Terraform AWS ec2 doesn't gracefully shut down

I’m performing terraform apply, that destroys and creates a new ec2 instance.

The instance that gets destroyed has a shutdown script that takes several minutes to complete in order to gracefully shut down running software.

It seems that normal machine reboots and cycles properly fire up said script. However, when instance gets destroyed and re-created there are signs that during destruction the machine did not properly shut down.

My shutdown script listens for these events:
WantedBy=halt.target reboot.target shutdown.target

Does terraform fire these events and await graceful ec2 shutdown before destruction? How can I make sure terraform apply allows my machine gracefully shut itself down before destruction?

Have you tried adjusting the timeouts?

Timeouts

The timeouts block allows you to specify timeouts for certain actions:

  • create - (Defaults to 10 mins) Used when launching the instance (until it reaches the initial running state)
  • update - (Defaults to 10 mins) Used when stopping and starting the instance when necessary during update - e.g. when changing instance type
  • delete - (Defaults to 20 mins) Used when terminating the instance

I looked at those properties but they seem like timeouts that terraform uses for it’s own purposes - to know when an operation has failed. As opposed to giving a set amount of time to the instance itself for shutdown.

Terraform’s AWS provider implements destroying an individual aws_instance instance by calling ec2:TerminateInstances and then polling periodically until the instance status shows as “terminated” as far as the EC2 API is concerned.

Terraform has no direct control over how EC2 implements that shutdown, how the software inside the EC2 instance responds to being asked to shut down, or how long EC2 will wait for the shutdown to complete.

The EC2 guide Troubleshooting Terminating (Shutting Down) Your Instance suggests that EC2 will give the instance an opportunity to run shutdown scripts before the instance is finally forcefully terminated.
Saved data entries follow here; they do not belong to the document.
-- pv_equiv track=rewrite | github.com/RMCV-Rajapaksha/Competitive-Programing-New | Xtreme Encode/Game Of Thrones - II.py | solve
-- ===== SOURCE A (Python) =====
-- MOD = 10**9 + 7
--
-- def solve(s):
--     # Step 1: Calculate the frequency of each character
--     freq = {}
--     for char in s:
--         if char in freq:
--             freq[char] += 1
--         else:
--             freq[char] = 1
--
--     # Step 2: Calculate the factorials up to the length of the string
--     n = len(s)
--     fact = [1] * (n + 1)
--     for i in range(2, n + 1):
--         fact[i] = (fact[i-1] * i) % MOD
--
--     # Step 3: Count half frequencies and find the central element (odd frequency)
--     half_freq_sum = 0
--     denominator = 1
--     odd_count = 0
--
--     for count in freq.values():
--         half_freq_sum += count // 2
--         denominator = (denominator * fact[count // 2]) % MOD
--         if count % 2 != 0:
--             odd_count += 1
--
--     # Step 4: Calculate the number of palindrome anagrams
--     # Use the formula (half_freq_sum)! / (freq[char1]//2)! * (freq[char2]//2)! * ... * (freq[charN]//2)!
--     numerator = fact[half_freq_sum]
--     result = (numerator * pow(denominator, MOD-2, MOD)) % MOD
--
--     # Return the result modulo 10^9 + 7
--     return result
-- ===== SOURCE B (Python) =====
-- MOD = 10**9 + 7
--
-- def solve(s):
--     # Count characters.
--     cnt = {}
--     for ch in s:
--         cnt[ch] = cnt.get(ch, 0) + 1
--     # Multiply binomial coefficients C(half+h, h) incrementally instead of
--     # building a global factorial table and one combined inverse.
--     result = 1
--     half = 0
--     for c in cnt.values():
--         h = c // 2
--         num = 1
--         for j in range(1, h + 1):
--             num = num * (half + j) % MOD
--         den = 1
--         for j in range(1, h + 1):
--             den = den * j % MOD
--         result = result * num % MOD * pow(den, MOD - 2, MOD) % MOD
--         half += h
--     return result % MOD
-- ===== Notes on version B (the rewrite author's own statement) =====
-- stated objective: alternative
-- what changed: B computes the multinomial as an incremental product of binomial coefficients C(half+h, h) (per-character rising-numerator and h! loops, each with its own modular inverse) instead of A's precomputed factorial table fact[0..n] and single combined inverse, and drops the unused odd-count bookkeeping.
import Mathlib
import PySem
-- pv_equiv track=rewrite | github.com/gridvisi/Python_workspace | 测试题目/2019-2020/万年历.py | getTotalDays
-- ===== SOURCE A (Python) =====
-- def leap_year(year):#判断平瑞年
--   if year%4==0 and year%100!=0 or year%400==0:
--     return True
--   else:
--     return False
--
-- def getMonthDays(year,month):#得到每个年份每月的天数
--   days = 31
--   if month == 2 :
--     if leap_year(year):
--       days=29
--     else:
--       days=28
--   elif month==4 or month==6 or month==9 or month==11:
--     days=30
--   return days
--
-- def getTotalDays(year,month):#计算星期
--   totalDays=0
--   for i in range(1,year):
--     if leap_year(i):
--       totalDays += 366
--     else:
--       totalDays += 365
--   for i in range(1,month):
--     totalDays +=getMonthDays(year,i)
--   return totalDays
-- ===== SOURCE B (Python) =====
-- def getTotalDays(year, month):
--     total = 0
--     if year > 1:
--         y = year - 1
--         total = 365 * y + y // 4 - y // 100 + y // 400
--     if month > 1:
--         total += 31 * (month - 1)
--         if month > 2:
--             total -= 2 if (year % 4 == 0 and year % 100 != 0 or year % 400 == 0) else 3
--         total -= sum(1 for k in (4, 6, 9, 11) if k < month)
--     return total
-- ===== Notes on version B (the rewrite author's own statement) =====
-- stated objective: faster
-- what changed: Replaced the O(year) loop counting leap years and the O(month) loop summing month lengths with a closed-form arithmetic formula (365*(year-1) + leap-year divisibility counts, plus 31*(month-1) with constant corrections for February and the 30-day months).
import Mathlib
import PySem

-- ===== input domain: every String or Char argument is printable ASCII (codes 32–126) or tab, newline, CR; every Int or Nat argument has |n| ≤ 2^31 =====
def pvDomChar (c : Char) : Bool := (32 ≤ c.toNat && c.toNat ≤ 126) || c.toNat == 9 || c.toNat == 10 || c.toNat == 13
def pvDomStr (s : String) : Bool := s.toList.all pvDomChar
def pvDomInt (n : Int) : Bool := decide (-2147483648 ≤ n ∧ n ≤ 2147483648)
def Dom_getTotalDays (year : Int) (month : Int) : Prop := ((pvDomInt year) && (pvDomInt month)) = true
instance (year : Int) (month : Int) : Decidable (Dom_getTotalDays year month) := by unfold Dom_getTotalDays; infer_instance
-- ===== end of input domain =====

-- B replaces A's two linear loops by a closed-form O(1) arithmetic formula; return values are identical.

-- ===== PORT A =====
def leap_year (year : Int) : Bool :=
  if (PySem.Int.mod year 4 == 0 && PySem.Int.mod year 100 != 0) || PySem.Int.mod year 400 == 0 then
    true
  else
    false

def getMonthDays (year : Int) (month : Int) : Int :=
  let days : Int := 31
  let days := if month == 2 then (if leap_year year then (29:Int) else 28)
    else if month == 4 || month == 6 || month == 9 || month == 11 then 30
    else days
  days

def getTotalDays (year : Int) (month : Int) : Int :=
  let totalDays : Int := 0
  let totalDays := (PySem.List.pyRange 1 year 1).foldl
    (fun acc i => if leap_year i then acc + 366 else acc + 365) totalDays
  let totalDays := (PySem.List.pyRange 1 month 1).foldl
    (fun acc i => acc + getMonthDays year i) totalDays
  totalDays

-- ===== PORT B =====
def getTotalDays_alt (year : Int) (month : Int) : Int :=
  let total : Int := 0
  let total := if year > 1 then
      let y := year - 1
      365 * y + PySem.Int.floordiv y 4 - PySem.Int.floordiv y 100 + PySem.Int.floordiv y 400
    else total
  let total := if month > 1 then
      let total := total + 31 * (month - 1)
      let total := if month > 2 then
          total - (if (PySem.Int.mod year 4 == 0 && PySem.Int.mod year 100 != 0) || PySem.Int.mod year 400 == 0 then (2:Int) else 3)
        else total
      total - (([4, 6, 9, 11] : List Int).filter (fun k => k < month)).length
    else total
  total

-- ===== PRECONDITION & SPEC =====
def Spec_getTotalDays (year : Int) (month : Int) (out : Int) : Prop := out = getTotalDays_alt year month
instance (year : Int) (month : Int) (out : Int) : Decidable (Spec_getTotalDays year month out) := by unfold Spec_getTotalDays; infer_instance

-- ===== CLAIM (what is proved, stated in full; the proofs are below) =====
def Claim_equal_getTotalDays : Prop := ∀ (year : Int) (month : Int), Dom_getTotalDays year month → Spec_getTotalDays year month (getTotalDays year month)

-- ===== LEMMAS AND PROOFS =====
-- the 2/3 subtracted for February in B's formula
def febAdj (year : Int) : Int :=
  if (PySem.Int.mod year 4 == 0 && PySem.Int.mod year 100 != 0) || PySem.Int.mod year 400 == 0 then 2 else 3

-- number of 30-day month indices below `month`
def mcount (month : Int) : Int := ((([4, 6, 9, 11] : List Int).filter (fun k => k < month)).length : Int)

-- B's month-part contribution
def mpart (year month : Int) : Int := 31 * (month - 1) - (if month > 2 then febAdj year else 0) - mcount month

theorem alt_eq (year month : Int) :
    getTotalDays_alt year month =
      (if year > 1 then
        365 * (year - 1) + PySem.Int.floordiv (year - 1) 4 - PySem.Int.floordiv (year - 1) 100
          + PySem.Int.floordiv (year - 1) 400
       else 0)
      + (if month > 1 then mpart year month else 0) := by
  unfold getTotalDays_alt mpart febAdj mcount
  split_ifs <;> simp_all <;> ring

theorem leap_iff (y : Int) :
    leap_year y = true ↔ (y % 4 = 0 ∧ ¬ y % 100 = 0) ∨ y % 400 = 0 := by
  unfold leap_year
  simp only [PySem.Int.mod_eq_emod_of_pos (show (0:Int) < 4 by norm_num),
      PySem.Int.mod_eq_emod_of_pos (show (0:Int) < 100 by norm_num),
      PySem.Int.mod_eq_emod_of_pos (show (0:Int) < 400 by norm_num)]
  simp
  try tauto

theorem year_loop (n : Nat) :
    (PySem.List.pyRange 1 (1 + (n : Int)) 1).foldl
      (fun acc i => if leap_year i then acc + 366 else acc + 365) 0
    = 365 * (n : Int) + PySem.Int.floordiv (n : Int) 4 - PySem.Int.floordiv (n : Int) 100
        + PySem.Int.floordiv (n : Int) 400 := by
  induction n with
  | zero => simp [PySem.List.pyRange_one_eq_nil, PySem.Int.floordiv]
  | succ k ih =>
    have h1 : (1 : Int) ≤ 1 + (k : Int) := by omega
    have hr : (1 : Int) + ((k : Nat) + 1 : Nat) = (1 + (k : Int)) + 1 := by push_cast; ring
    rw [hr, PySem.List.pyRange_one_succ_right h1, List.foldl_append, ih]
    simp only [List.foldl]
    simp only [PySem.Int.floordiv_eq_ediv_of_pos (show (0:Int) < 4 by norm_num),
        PySem.Int.floordiv_eq_ediv_of_pos (show (0:Int) < 100 by norm_num),
        PySem.Int.floordiv_eq_ediv_of_pos (show (0:Int) < 400 by norm_num)]
    push_cast
    rw [show (1:Int) + (k : Int) = (k : Int) + 1 from by ring]
    by_cases hL : leap_year ((k : Int) + 1) = true
    · have hp := (leap_iff ((k : Int) + 1)).1 hL
      simp only [hL, if_true]
      omega
    · have hnp : ¬ ((((k : Int) + 1) % 4 = 0 ∧ ¬ ((k : Int) + 1) % 100 = 0) ∨ ((k : Int) + 1) % 400 = 0) := by
        rw [← leap_iff]; simp [hL]
      simp only [hL, if_false, Bool.false_eq_true]
      omega

theorem getMonthDays_ge12 (year month : Int) (h : 12 ≤ month) : getMonthDays year month = 31 := by
  unfold getMonthDays
  have h2 : ¬ (month == 2) = true := by simp; omega
  have h4 : ¬ (month == 4 || month == 6 || month == 9 || month == 11) = true := by simp; omega
  simp only [h2, h4, if_false, Bool.false_eq_true]

theorem mpart_step (year month : Int) (h : 1 ≤ month) :
    mpart year (month + 1) = mpart year month + getMonthDays year month := by
  by_cases h12 : 12 ≤ month
  · rw [getMonthDays_ge12 year month h12]
    unfold mpart mcount
    have c1 : (([4, 6, 9, 11] : List Int).filter (fun k => k < month)) = [4, 6, 9, 11] := by
      simp [List.filter_eq_self]; omega
    have c2 : (([4, 6, 9, 11] : List Int).filter (fun k => k < month + 1)) = [4, 6, 9, 11] := by
      simp [List.filter_eq_self]; omega
    rw [c1, c2]
    have hg : month > 2 := by omega
    have hg' : month + 1 > 2 := by omega
    rw [if_pos hg, if_pos hg']
    ring
  · have hub : month ≤ 11 := by omega
    unfold mpart mcount getMonthDays febAdj leap_year
    interval_cases month <;>
      · simp only [List.filter]
        norm_num
        try (split_ifs <;> norm_num)



theorem month_loop (year : Int) (m : Nat) (t : Int) :
    (PySem.List.pyRange 1 (1 + (m : Int)) 1).foldl (fun acc i => acc + getMonthDays year i) t
    = t + mpart year (1 + (m : Int)) := by
  induction m generalizing t with
  | zero =>
    simp [PySem.List.pyRange_one_eq_nil, mpart, mcount, List.filter]
  | succ k ih =>
    rw [show (1 : Int) + ((k + 1 : Nat) : Int) = (1 + (k : Int)) + 1 from by push_cast; ring,
        PySem.List.pyRange_one_succ_right (by omega), List.foldl_append, ih]
    simp only [List.foldl]
    rw [mpart_step year (1 + (k : Int)) (by omega)]
    ring

theorem year_part (year : Int) :
    (PySem.List.pyRange 1 year 1).foldl
      (fun acc i => if leap_year i then acc + 366 else acc + 365) 0
    = (if year > 1 then
        365 * (year - 1) + PySem.Int.floordiv (year - 1) 4 - PySem.Int.floordiv (year - 1) 100
          + PySem.Int.floordiv (year - 1) 400
       else 0) := by
  by_cases hy : 1 < year
  · obtain ⟨n, hn⟩ : ∃ n : Nat, year = 1 + (n : Int) := ⟨(year - 1).toNat, by omega⟩
    rw [if_pos hy, hn, year_loop]
    norm_num
  · rw [if_neg hy, PySem.List.pyRange_one_eq_nil (by omega)]
    simp

theorem month_part (year month t : Int) :
    (PySem.List.pyRange 1 month 1).foldl (fun acc i => acc + getMonthDays year i) t
    = t + (if month > 1 then mpart year month else 0) := by
  by_cases hm : 1 < month
  · obtain ⟨n, hn⟩ : ∃ n : Nat, month = 1 + (n : Int) := ⟨(month - 1).toNat, by omega⟩
    rw [if_pos hm, hn, month_loop]
  · rw [if_neg hm, PySem.List.pyRange_one_eq_nil (by omega)]
    simp

-- ===== VERDICT (by name: the statement is the Claim_ definition above) =====
theorem getTotalDays_spec : Claim_equal_getTotalDays := by
  unfold Claim_equal_getTotalDays Spec_getTotalDays
  intro year month _
  rw [alt_eq]
  show (getTotalDays year month) = _
  simp only [getTotalDays]
  rw [month_part, year_part]
-- pv_equiv track=rewrite | github.com/cutajarj/CodilityInPython | solutions/primeandcompositenumbers/flags.py | can_place_flags
-- ===== SOURCE A (Python) =====
-- def can_place_flags(peaks, flags_to_place):
--     current_position = 0
--     total_flags = flags_to_place
--     while current_position < len(peaks) - 1 and total_flags > 0:
--         if peaks[current_position]:
--             total_flags -= 1
--             current_position += flags_to_place
--         else:
--             current_position += 1
--     return total_flags == 0
-- ===== SOURCE B (Python) =====
-- def can_place_flags(peaks, flags_to_place):
--     if flags_to_place <= 0:
--         return flags_to_place == 0
--     m = len(peaks) - 1            # usable cells are 0..m-1 (the original never reads the last one)
--     if m <= 0:
--         return False
--     # next_peak[i] = smallest truthy index j with i <= j < m, or m if none (right-to-left pass)
--     next_peak = [m] * (m + 1)
--     for i in range(m - 1, -1, -1):
--         next_peak[i] = i if peaks[i] else next_peak[i + 1]
--     placed, pos = 0, 0
--     while placed < flags_to_place and pos < m and next_peak[pos] < m:
--         pos = next_peak[pos] + flags_to_place
--         placed += 1
--     return placed == flags_to_place
-- ===== Notes on version B (the rewrite author's own statement) =====
-- stated objective: alternative
-- what changed: B precomputes a next-peak lookup table in one right-to-left pass and then jumps directly from peak to peak (at most flags_to_place table lookups), instead of A's single while-loop that walks cell by cell searching for the next truthy peak.
import Mathlib
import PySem

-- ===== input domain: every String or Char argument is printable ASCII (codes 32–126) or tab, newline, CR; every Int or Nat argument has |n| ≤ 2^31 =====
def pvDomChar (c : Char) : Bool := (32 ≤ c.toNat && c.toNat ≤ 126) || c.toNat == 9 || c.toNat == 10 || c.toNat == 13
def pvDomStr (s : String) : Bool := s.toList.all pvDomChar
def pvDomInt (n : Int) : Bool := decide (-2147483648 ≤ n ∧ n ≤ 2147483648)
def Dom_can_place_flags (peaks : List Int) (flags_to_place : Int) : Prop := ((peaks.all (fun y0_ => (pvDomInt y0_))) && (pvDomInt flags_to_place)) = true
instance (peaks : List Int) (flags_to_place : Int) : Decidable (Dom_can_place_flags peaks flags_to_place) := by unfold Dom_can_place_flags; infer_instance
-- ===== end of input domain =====

-- B precomputes a next-peak lookup table (one right-to-left pass) and then jumps peak to
-- peak with at most flags_to_place table lookups, instead of A's cell-by-cell walk;
-- objective: alternative decomposition, same O(n) cost.

-- ===== PORT A =====
-- A's while loop, ported with fuel. The fuel peaks.length + 1 never runs out on the
-- actual call: the loop runs only while total_flags > 0, which forces flags_to_place ≥ 1,
-- so current_position strictly increases each iteration and the loop does at most
-- peaks.length - 1 iterations. peaks[current_position] is always in range there
-- (0 ≤ pos < len - 1), so pyGet? … |>.getD 0 is exact on every reachable state.
def cpfLoopA (peaks : List Int) (f : Int) : Nat → Int → Int → Bool
  | 0, _, total => total == 0
  | fuel + 1, pos, total =>
    if pos < (peaks.length : Int) - 1 ∧ total > 0 then
      if ((PySem.List.pyGet? peaks pos).getD 0) ≠ 0 then
        cpfLoopA peaks f fuel (pos + f) (total - 1)
      else
        cpfLoopA peaks f fuel (pos + 1) total
    else total == 0

def can_place_flags (peaks : List Int) (flags_to_place : Int) : Bool :=
  cpfLoopA peaks flags_to_place (peaks.length + 1) 0 flags_to_place

-- ===== PORT B =====
-- the next_peak table: Python fills it right-to-left over indices m-1..0; here the same
-- table (next_peak[i] = i if peaks[i] else next_peak[i+1], sentinel m at the end) is
-- built by structural recursion on the list of usable cells peaks[:m], carrying index i
def cpfNext (m : Int) : Int → List Int → List Int
  | _, [] => [m]
  | i, p :: rest =>
    (if p ≠ 0 then i else (cpfNext m (i + 1) rest).headD m) :: cpfNext m (i + 1) rest

-- the while loop: at most flags_to_place iterations (placed grows by 1 each time), so
-- fuel f.toNat suffices; pos is never negative on reachable states, and the table read
-- next_peak[pos] is only relevant when pos < m (in range), so pyGetD with default m is
-- exact there (Python short-circuits the read when pos >= m)
def cpfJump (np : List Int) (m f : Int) : Nat → Int → Int → Bool
  | 0, placed, _ => placed == f
  | fuel + 1, placed, pos =>
    if placed < f ∧ pos < m ∧ PySem.List.pyGetD np pos m < m then
      cpfJump np m f fuel (placed + 1) (PySem.List.pyGetD np pos m + f)
    else placed == f

def can_place_flags_alt (peaks : List Int) (flags_to_place : Int) : Bool :=
  if flags_to_place ≤ 0 then flags_to_place == 0
  else
    let m : Int := (peaks.length : Int) - 1
    if m ≤ 0 then false
    else cpfJump (cpfNext m 0 peaks.dropLast) m flags_to_place flags_to_place.toNat 0 0

-- ===== PRECONDITION & SPEC =====
def Spec_can_place_flags (peaks : List Int) (flags_to_place : Int) (out : Bool) : Prop := out = can_place_flags_alt peaks flags_to_place
instance (peaks : List Int) (flags_to_place : Int) (out : Bool) : Decidable (Spec_can_place_flags peaks flags_to_place out) := by unfold Spec_can_place_flags; infer_instance

-- ===== CLAIM (what is proved, stated in full; the proofs are below) =====
def Claim_equal_can_place_flags : Prop := ∀ (peaks : List Int) (flags_to_place : Int), Dom_can_place_flags peaks flags_to_place → Spec_can_place_flags peaks flags_to_place (can_place_flags peaks flags_to_place)

-- ===== LEMMAS AND PROOFS =====

-- specification of the table entries: first truthy index ≥ i among the cells, else m
def cpfFt (m : Int) : Int → List Int → Int
  | _, [] => m
  | i, p :: rest => if p ≠ 0 then i else cpfFt m (i + 1) rest

-- A's loop with 0 flags left returns true regardless of fuel/position
lemma cpfLoopA_zero (peaks : List Int) (f : Int) (fuel : Nat) (pos : Int) :
    cpfLoopA peaks f fuel pos 0 = true := by
  cases fuel <;> simp [cpfLoopA]

-- B's loop with all flags placed returns true regardless of fuel/position
lemma cpfJump_done (np : List Int) (m f : Int) (fuel : Nat) (pos : Int) :
    cpfJump np m f fuel f pos = true := by
  cases fuel <;> simp [cpfJump]

lemma cpfNext_head (m : Int) : ∀ (l : List Int) (i : Int),
    (cpfNext m i l).head?.getD m = cpfFt m i l := by
  intro l
  induction l with
  | nil => intro i; simp [cpfNext, cpfFt]
  | cons p rest ih => intro i; by_cases hp : p ≠ 0 <;> simp [cpfNext, cpfFt, hp, ih]

lemma cpfNext_length (m : Int) : ∀ (l : List Int) (i : Int),
    (cpfNext m i l).length = l.length + 1 := by
  intro l
  induction l with
  | nil => intro i; simp [cpfNext]
  | cons p rest ih => intro i; simp [cpfNext, ih]

lemma cpfNext_getD (m : Int) : ∀ (l : List Int) (i : Int) (j : Nat), j ≤ l.length →
    (cpfNext m i l).getD j m = cpfFt m (i + j) (l.drop j) := by
  intro l
  induction l with
  | nil =>
    intro i j hj
    have hj0 : j = 0 := by simpa using hj
    subst hj0
    simp [cpfNext, cpfFt]
  | cons p rest ih =>
    intro i j hj
    cases j with
    | zero =>
      by_cases hp : p ≠ 0 <;>
        simp [cpfNext, cpfFt, hp, List.getD, cpfNext_head]
    | succ j =>
      have := ih (i + 1) j (by simpa using hj)
      simp only [cpfNext, List.getD_cons_succ, List.drop_succ_cons]
      rw [this]
      congr 1
      omega

-- the table read, as pyGetD at a nonnegative in-range position
lemma cpfNext_pyGetD (m : Int) (l : List Int) (pos : Int)
    (h0 : 0 ≤ pos) (h1 : pos ≤ (l.length : Int)) :
    PySem.List.pyGetD (cpfNext m 0 l) pos m = cpfFt m pos (l.drop pos.toNat) := by
  have hlen : pos < ((cpfNext m 0 l).length : Int) := by rw [cpfNext_length]; push_cast; omega
  rw [PySem.List.pyGetD_eq_getElem _ _ h0 hlen,
      ← List.getD_eq_getElem (cpfNext m 0 l) m (by omega)]
  have := cpfNext_getD m l 0 pos.toNat (by omega)
  rw [this, show (0 : Int) + (pos.toNat : Int) = pos from by omega]

-- main invariant: A's scanning loop at state (pos, total) equals B's jump loop at
-- state (placed = f - total, pos), over the table built from peaks.dropLast
lemma cpf_main (peaks : List Int) (f : Int) (hf : 1 ≤ f) :
    ∀ (fuelA : Nat) (pos total : Int) (fuelB : Nat), 0 ≤ pos → 1 ≤ total → total ≤ f →
      total.toNat ≤ fuelB → (peaks.length : Int) - 1 - pos < fuelA →
      cpfLoopA peaks f fuelA pos total
        = cpfJump (cpfNext ((peaks.length : Int) - 1) 0 peaks.dropLast)
            ((peaks.length : Int) - 1) f fuelB (f - total) pos := by
  intro fuelA
  set m : Int := (peaks.length : Int) - 1 with hm
  set dl : List Int := peaks.dropLast with hdl
  have hdll : (dl.length : Int) = max m 0 := by
    rw [hdl, hm]; simp [List.length_dropLast]; omega
  induction fuelA with
  | zero =>
    intro pos total fuelB hpos ht htf hfb hfuel
    obtain ⟨fb, rfl⟩ : ∃ fb, fuelB = fb + 1 := ⟨fuelB - 1, by omega⟩
    simp only [cpfLoopA, cpfJump]
    rw [if_neg (fun h => absurd h.2.1 (by omega))]
    simp
  | succ fuelA ih =>
    intro pos total fuelB hpos ht htf hfb hfuel
    obtain ⟨fb, rfl⟩ : ∃ fb, fuelB = fb + 1 := ⟨fuelB - 1, by omega⟩
    by_cases hlt : pos < m
    · -- A's loop body runs; pos is in range of dropLast
      have hlen : pos.toNat < dl.length := by omega
      have hget : (PySem.List.pyGet? peaks pos).getD 0 = dl[pos.toNat] := by
        rw [PySem.List.pyGet?_eq_some_getElem peaks hpos (by omega)]
        simp [hdl, List.getElem_dropLast]
      have hnp : PySem.List.pyGetD (cpfNext m 0 dl) pos m = cpfFt m pos (dl.drop pos.toNat) :=
        cpfNext_pyGetD m dl pos hpos (by omega)
      have hdrop : dl.drop pos.toNat = dl[pos.toNat] :: dl.drop (pos.toNat + 1) :=
        List.drop_eq_getElem_cons hlen
      simp only [cpfLoopA, hget]
      rw [if_pos (show pos < (peaks.length : Int) - 1 ∧ total > 0 from ⟨by omega, by omega⟩)]
      by_cases hp : dl[pos.toNat] ≠ 0
      · -- truthy cell: the table entry is pos itself; both sides place a flag here
        have hft : cpfFt m pos (dl.drop pos.toNat) = pos := by
          rw [hdrop]; simp [cpfFt, hp]
        rw [if_pos hp]
        simp only [cpfJump, hnp, hft]
        rw [if_pos (show f - total < f ∧ pos < m ∧ pos < m from ⟨by omega, hlt, hlt⟩)]
        by_cases hone : total = 1
        · subst hone
          rw [show (1 : Int) - 1 = 0 from by norm_num, cpfLoopA_zero,
              show f - 1 + 1 = f from by ring, cpfJump_done]
        · rw [ih (pos + f) (total - 1) fb (by omega) (by omega) (by omega) (by omega) (by omega)]
          congr 1
          omega
      · -- zero cell: A walks one step; B's table entry at pos equals the one at pos+1
        have hft : cpfFt m pos (dl.drop pos.toNat) = cpfFt m (pos + 1) (dl.drop (pos + 1).toNat) := by
          rw [hdrop, show (pos + 1).toNat = pos.toNat + 1 from by omega]
          simp [cpfFt, hp]
        rw [if_neg hp, ih (pos + 1) total (fb + 1) (by omega) ht htf hfb (by omega)]
        by_cases hend : pos + 1 < m
        · -- pos+1 still usable: the two lookups coincide, guards agree
          have hnp' : PySem.List.pyGetD (cpfNext m 0 dl) (pos + 1) m
              = cpfFt m (pos + 1) (dl.drop (pos + 1).toNat) :=
            cpfNext_pyGetD m dl (pos + 1) (by omega) (by omega)
          simp only [cpfJump, hnp, hnp', hft]
          by_cases hj : cpfFt m (pos + 1) (dl.drop (pos + 1).toNat) < m
          · rw [if_pos ⟨show f - total < f from by omega, hend, hj⟩,
                if_pos ⟨show f - total < f from by omega, hlt, hj⟩]
          · rw [if_neg (fun h => hj h.2.2), if_neg (fun h => hj h.2.2)]
        · -- pos+1 = m: no truthy cell remains after pos; both guards are false
          have hempty : dl.drop (pos + 1).toNat = [] := List.drop_eq_nil_of_le (by omega)
          have hftm : cpfFt m pos (dl.drop pos.toNat) = m := by rw [hft, hempty]; simp [cpfFt]
          have hftm' : cpfFt m (pos + 1) (dl.drop (pos + 1).toNat) = m := by
            rw [hempty]; simp [cpfFt]
          by_cases hrange : pos + 1 ≤ (dl.length : Int)
          · have hnp' : PySem.List.pyGetD (cpfNext m 0 dl) (pos + 1) m
                = cpfFt m (pos + 1) (dl.drop (pos + 1).toNat) :=
              cpfNext_pyGetD m dl (pos + 1) (by omega) hrange
            simp only [cpfJump, hnp, hnp', hftm, hftm']
            rw [if_neg (fun h => absurd h.2.2 (by omega)),
                if_neg (fun h => absurd h.2.2 (by omega))]
          · exact absurd hrange (by omega)
    · -- pos past the usable range: both loops stop with flags unplaced
      simp only [cpfLoopA, cpfJump]
      rw [if_neg (fun (h : pos < (peaks.length : Int) - 1 ∧ total > 0) => absurd h.1 (by omega)),
          if_neg (fun h => absurd h.2.1 hlt)]
      simp

-- ===== VERDICT (by name: the statement is the Claim_ definition above) =====
theorem can_place_flags_spec : Claim_equal_can_place_flags := by
  intro peaks f _
  unfold Spec_can_place_flags can_place_flags can_place_flags_alt
  by_cases hf : f ≤ 0
  · rw [if_pos hf]
    simp only [cpfLoopA]
    rw [if_neg (fun (h : (0 : Int) < (peaks.length : Int) - 1 ∧ f > 0) => absurd h.2 (by omega))]
  · rw [if_neg hf]
    by_cases hm : (peaks.length : Int) - 1 ≤ 0
    · simp only [if_pos hm, cpfLoopA]
      rw [if_neg (fun (h : (0 : Int) < (peaks.length : Int) - 1 ∧ f > 0) => absurd h.1 (by omega))]
      simp; omega
    · simp only [if_neg hm]
      have := cpf_main peaks f (by omega) (peaks.length + 1) 0 f f.toNat le_rfl
        (by omega) le_rfl le_rfl (by push_cast; omega)
      rw [show f - f = 0 from by ring] at this
      simpa using this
Elsewhere in the EC2 docs, there is another section What Happens When You Terminate an Instance, which explains that TerminateInstances causes the EC2 system to send an ACPI Shutdown event (similar to what happens when you press a power button on a physical computer) which software in the instance must listen for and respond to. In your case it sounds like you are using systemd, in which case it’s systemd that would respond to that event, as you described. Although it’s impossible to say for certain what’s going on with your system from here, my first theory would be that the systemd configuration isn’t quite right and so systemd is not running the script as you intended.


While not directly related to your question, I want to note that I’d recommend using aws_autoscaling_group to launch EC2 instances from Terraform rather than aws_instance directly. In that case, Terraform simply configures EC2 autoscaling and then autoscaling in turn manages your instances. This is helpful in many situations because EC2 autoscaling can then constantly monitor your instances and replace them if any fail, whereas Terraform can only react to changing infrastructure when you explicitly run it.

Although it’s impossible to say for certain what’s going on with your system from here, my first theory would be that the systemd configuration isn’t quite right and so systemd is not running the script as you intended.

Can you elaborate on this any further? Maybe with a link to proper implementation example?

This is my shutdown service:

[Unit]
Description=Gracefully shut down remnode to avoid database dirty flag
DefaultDependencies=no
Before=shutdown.target reboot.target halt.target

[Service]
Type=oneshot
ExecStart=/root/node_shutdown.sh

[Install]
WantedBy=halt.target reboot.target shutdown.target

and this is the script it calls

#!/bin/bash
remnode_pid=$(pgrep remnode)

if [ -n "$(ps -p $remnode_pid -o pid=)" ]; then
    kill -SIGINT $remnode_pid
fi

while [ -n "$(ps -p $remnode_pid -o pid=)" ]
do
    sleep 1
done

I’m not knowledgeable enough about systemd to give a definitive answer here, but some quick searching showed various examples of using services with ExecStop set on them pointing to a script that systemd would run when shutting down that service. It looks like you can just set ExecStop without also setting ExecStart. I don’t know if that will work, but hopefully it’s relatively easy to try and see!